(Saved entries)

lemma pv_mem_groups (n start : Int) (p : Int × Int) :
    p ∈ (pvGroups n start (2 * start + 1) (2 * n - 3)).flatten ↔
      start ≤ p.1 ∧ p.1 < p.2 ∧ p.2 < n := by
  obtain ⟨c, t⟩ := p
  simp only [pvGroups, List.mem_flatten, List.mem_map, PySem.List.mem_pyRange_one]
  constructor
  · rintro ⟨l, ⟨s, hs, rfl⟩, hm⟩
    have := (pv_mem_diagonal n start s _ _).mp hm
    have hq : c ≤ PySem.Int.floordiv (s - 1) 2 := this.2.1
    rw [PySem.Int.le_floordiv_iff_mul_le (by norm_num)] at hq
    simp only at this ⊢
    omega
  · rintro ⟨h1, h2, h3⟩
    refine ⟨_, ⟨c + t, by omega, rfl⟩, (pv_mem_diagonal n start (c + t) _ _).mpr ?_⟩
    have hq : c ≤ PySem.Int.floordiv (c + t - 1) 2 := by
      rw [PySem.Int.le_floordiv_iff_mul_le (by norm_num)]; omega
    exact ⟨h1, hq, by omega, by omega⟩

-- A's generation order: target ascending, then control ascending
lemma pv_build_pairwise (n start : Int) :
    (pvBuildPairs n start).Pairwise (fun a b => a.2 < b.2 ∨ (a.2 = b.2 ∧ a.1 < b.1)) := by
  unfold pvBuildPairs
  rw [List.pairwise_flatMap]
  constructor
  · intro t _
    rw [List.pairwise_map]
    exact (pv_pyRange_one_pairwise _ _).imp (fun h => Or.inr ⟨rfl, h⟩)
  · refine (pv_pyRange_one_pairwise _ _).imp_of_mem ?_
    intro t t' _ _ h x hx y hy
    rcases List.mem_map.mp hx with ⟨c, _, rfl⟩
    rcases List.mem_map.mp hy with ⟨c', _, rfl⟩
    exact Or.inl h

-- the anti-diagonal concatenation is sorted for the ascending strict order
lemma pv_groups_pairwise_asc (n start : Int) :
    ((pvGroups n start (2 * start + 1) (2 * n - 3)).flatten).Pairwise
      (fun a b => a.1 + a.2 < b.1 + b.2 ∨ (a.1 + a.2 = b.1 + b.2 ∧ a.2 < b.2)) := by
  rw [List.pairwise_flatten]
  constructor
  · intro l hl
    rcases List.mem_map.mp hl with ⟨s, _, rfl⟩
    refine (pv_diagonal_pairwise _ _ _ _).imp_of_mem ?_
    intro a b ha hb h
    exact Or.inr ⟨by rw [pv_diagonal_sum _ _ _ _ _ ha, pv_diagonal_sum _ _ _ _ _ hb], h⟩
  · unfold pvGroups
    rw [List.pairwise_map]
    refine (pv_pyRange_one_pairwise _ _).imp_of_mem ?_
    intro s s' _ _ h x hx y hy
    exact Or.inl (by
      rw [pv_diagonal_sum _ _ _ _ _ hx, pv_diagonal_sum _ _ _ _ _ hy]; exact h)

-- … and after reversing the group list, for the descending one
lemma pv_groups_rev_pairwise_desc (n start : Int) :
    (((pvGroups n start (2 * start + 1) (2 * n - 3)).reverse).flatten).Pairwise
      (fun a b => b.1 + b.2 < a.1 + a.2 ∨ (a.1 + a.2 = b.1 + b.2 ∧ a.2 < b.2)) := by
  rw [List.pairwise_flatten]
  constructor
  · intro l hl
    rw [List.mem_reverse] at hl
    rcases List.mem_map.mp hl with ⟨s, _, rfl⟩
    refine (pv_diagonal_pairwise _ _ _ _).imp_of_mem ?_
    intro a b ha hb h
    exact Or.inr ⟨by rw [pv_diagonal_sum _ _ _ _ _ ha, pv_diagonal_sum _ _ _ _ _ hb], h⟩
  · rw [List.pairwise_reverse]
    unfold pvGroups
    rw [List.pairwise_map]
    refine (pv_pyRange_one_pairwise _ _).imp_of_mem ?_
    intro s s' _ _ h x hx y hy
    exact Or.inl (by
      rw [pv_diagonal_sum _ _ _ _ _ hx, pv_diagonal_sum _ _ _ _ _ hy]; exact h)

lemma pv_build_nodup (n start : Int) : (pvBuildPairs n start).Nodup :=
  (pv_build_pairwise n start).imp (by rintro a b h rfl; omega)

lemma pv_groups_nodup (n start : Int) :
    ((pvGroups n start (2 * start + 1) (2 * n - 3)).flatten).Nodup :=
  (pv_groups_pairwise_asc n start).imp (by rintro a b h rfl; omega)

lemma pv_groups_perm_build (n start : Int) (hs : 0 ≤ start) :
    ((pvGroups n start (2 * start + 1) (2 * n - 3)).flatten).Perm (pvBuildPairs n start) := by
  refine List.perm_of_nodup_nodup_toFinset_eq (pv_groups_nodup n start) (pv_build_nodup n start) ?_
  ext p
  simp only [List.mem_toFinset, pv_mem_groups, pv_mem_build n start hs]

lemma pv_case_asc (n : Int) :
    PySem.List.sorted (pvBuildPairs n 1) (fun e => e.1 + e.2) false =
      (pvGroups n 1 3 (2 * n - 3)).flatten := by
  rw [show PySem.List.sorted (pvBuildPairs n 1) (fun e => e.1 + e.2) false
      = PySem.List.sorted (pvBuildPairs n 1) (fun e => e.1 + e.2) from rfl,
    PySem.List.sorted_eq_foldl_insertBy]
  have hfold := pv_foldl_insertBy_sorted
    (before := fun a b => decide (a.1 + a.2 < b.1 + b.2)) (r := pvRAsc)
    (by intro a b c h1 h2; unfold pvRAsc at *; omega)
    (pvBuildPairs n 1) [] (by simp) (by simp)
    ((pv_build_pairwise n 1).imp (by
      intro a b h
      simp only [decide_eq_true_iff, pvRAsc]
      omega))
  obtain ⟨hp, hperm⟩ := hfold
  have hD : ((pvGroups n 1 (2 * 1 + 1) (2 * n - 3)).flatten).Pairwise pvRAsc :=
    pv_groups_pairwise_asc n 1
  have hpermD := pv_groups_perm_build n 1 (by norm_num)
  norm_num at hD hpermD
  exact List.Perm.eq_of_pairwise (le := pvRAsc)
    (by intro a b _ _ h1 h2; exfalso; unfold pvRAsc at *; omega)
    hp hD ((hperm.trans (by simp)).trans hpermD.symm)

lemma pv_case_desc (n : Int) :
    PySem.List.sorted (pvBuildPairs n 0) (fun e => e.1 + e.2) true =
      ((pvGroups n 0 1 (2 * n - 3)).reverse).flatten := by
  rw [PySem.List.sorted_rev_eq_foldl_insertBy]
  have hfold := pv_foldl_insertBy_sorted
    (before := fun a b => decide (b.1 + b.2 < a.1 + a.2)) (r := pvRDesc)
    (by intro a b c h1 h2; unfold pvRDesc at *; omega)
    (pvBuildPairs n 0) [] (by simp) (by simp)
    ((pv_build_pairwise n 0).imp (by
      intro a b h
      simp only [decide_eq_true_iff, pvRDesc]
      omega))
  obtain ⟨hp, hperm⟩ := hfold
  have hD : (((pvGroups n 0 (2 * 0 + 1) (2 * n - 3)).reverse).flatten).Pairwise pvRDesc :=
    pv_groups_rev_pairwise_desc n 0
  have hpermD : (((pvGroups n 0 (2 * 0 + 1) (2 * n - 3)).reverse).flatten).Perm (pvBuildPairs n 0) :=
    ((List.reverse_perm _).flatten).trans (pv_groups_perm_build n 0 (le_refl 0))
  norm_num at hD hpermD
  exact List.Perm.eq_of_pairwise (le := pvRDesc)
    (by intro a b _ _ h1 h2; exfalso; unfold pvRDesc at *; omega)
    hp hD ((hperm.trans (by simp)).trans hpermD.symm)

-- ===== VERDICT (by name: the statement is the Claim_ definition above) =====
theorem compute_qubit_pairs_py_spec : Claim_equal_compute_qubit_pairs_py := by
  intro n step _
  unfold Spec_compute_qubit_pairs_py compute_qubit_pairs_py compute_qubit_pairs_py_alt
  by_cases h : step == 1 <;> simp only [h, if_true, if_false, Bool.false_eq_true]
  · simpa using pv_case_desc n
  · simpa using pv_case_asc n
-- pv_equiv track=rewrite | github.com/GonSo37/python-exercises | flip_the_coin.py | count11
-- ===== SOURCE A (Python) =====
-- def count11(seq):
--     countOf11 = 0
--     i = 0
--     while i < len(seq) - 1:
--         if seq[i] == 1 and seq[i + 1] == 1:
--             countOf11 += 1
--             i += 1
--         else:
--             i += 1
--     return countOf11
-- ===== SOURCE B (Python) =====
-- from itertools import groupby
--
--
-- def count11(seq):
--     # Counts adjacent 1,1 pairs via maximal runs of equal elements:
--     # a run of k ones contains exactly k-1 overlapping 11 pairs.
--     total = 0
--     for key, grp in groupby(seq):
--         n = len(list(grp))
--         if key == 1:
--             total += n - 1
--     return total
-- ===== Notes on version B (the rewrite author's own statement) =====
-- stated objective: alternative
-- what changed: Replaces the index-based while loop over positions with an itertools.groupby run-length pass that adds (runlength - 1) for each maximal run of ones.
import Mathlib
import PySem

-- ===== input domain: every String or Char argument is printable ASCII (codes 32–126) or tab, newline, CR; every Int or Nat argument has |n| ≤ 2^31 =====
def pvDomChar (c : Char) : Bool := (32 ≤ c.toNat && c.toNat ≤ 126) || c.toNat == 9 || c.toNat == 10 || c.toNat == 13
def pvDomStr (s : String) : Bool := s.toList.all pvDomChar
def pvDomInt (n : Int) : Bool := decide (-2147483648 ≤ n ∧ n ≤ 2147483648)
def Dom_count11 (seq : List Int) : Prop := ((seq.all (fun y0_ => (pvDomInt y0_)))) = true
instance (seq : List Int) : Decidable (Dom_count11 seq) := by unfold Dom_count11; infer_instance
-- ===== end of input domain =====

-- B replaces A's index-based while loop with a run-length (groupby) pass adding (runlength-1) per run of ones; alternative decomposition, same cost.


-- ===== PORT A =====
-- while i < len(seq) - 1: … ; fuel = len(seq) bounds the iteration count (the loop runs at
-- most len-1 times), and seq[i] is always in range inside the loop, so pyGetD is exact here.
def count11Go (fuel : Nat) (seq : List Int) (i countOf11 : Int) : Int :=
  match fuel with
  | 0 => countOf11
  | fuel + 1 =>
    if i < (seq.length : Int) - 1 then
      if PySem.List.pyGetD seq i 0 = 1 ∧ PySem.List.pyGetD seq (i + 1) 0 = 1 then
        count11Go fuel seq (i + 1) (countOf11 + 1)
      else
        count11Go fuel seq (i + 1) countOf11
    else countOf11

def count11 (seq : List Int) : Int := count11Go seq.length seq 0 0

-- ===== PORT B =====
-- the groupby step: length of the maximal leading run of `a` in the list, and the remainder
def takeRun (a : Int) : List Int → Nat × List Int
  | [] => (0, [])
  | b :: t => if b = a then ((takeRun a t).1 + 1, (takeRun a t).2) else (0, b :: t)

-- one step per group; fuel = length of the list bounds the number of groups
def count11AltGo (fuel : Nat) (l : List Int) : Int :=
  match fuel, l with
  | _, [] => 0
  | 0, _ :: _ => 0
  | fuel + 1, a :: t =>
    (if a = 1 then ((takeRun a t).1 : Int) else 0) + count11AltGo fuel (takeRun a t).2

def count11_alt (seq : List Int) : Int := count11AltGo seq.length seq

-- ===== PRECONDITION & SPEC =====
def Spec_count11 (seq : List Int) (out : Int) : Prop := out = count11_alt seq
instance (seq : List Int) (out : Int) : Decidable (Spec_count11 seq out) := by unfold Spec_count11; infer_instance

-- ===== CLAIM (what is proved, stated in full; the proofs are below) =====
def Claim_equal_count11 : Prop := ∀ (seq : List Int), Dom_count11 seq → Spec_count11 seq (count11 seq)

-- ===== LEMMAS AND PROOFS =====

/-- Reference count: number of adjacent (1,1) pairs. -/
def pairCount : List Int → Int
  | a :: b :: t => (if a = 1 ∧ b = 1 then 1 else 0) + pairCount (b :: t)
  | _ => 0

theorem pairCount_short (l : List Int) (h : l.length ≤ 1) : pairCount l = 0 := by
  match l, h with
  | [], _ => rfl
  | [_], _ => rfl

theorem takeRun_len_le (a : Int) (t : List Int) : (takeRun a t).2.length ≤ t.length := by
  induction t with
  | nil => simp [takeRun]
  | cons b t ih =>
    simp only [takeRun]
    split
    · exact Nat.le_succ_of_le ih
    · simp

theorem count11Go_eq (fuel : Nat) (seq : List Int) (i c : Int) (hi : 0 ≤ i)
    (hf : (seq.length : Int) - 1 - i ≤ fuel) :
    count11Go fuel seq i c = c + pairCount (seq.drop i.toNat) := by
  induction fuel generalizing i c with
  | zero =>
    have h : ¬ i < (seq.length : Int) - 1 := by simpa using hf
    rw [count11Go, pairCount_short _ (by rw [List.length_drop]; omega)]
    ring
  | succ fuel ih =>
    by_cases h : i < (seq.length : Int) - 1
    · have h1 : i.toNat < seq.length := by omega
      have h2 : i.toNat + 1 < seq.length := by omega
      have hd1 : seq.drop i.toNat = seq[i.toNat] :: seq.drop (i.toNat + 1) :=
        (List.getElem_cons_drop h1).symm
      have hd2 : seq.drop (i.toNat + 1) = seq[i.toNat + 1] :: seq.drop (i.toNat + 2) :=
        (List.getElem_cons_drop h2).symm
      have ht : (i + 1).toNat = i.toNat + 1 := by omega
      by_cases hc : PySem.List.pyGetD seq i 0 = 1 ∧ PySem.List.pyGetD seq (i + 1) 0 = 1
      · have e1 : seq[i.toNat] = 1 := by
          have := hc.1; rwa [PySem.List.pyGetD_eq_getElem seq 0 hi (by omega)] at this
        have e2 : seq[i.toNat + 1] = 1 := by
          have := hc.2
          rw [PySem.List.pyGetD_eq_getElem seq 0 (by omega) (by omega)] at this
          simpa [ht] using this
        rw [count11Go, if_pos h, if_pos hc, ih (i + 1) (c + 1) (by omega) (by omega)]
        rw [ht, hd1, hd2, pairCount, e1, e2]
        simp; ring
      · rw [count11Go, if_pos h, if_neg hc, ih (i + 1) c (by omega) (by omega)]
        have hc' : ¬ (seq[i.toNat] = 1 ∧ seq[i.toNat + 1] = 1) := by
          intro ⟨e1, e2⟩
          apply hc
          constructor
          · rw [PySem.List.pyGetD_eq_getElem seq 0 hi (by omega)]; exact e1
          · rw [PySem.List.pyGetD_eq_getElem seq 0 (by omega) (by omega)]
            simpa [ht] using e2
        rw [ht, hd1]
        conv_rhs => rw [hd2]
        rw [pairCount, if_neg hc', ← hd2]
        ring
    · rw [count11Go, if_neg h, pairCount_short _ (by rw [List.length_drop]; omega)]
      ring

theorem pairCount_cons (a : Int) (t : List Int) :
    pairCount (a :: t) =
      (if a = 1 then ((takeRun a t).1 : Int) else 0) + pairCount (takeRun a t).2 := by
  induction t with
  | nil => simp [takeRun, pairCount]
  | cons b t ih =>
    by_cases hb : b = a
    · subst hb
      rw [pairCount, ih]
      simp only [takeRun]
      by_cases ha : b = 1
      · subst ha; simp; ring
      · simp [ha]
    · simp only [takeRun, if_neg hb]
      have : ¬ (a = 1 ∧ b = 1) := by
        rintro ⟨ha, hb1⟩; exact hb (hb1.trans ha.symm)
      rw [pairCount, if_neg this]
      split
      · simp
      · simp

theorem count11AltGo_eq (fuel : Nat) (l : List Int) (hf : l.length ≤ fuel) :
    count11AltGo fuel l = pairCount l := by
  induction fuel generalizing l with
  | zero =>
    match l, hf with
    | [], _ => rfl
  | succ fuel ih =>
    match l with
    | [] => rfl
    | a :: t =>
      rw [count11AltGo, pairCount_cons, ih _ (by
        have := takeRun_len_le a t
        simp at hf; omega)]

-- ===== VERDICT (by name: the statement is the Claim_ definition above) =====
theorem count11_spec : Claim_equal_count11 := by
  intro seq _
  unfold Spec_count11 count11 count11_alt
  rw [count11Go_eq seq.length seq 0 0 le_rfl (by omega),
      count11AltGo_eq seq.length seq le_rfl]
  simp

> _Your task_: Search the records for the string "pvDomInt", and copy every line that holds it.

> _Answer to the problem_:
def pvDomInt (n : Int) : Bool := decide (-2147483648 ≤ n ∧ n ≤ 2147483648)
def Dom_count11 (seq : List Int) : Prop := ((seq.all (fun y0_ => (pvDomInt y0_)))) = true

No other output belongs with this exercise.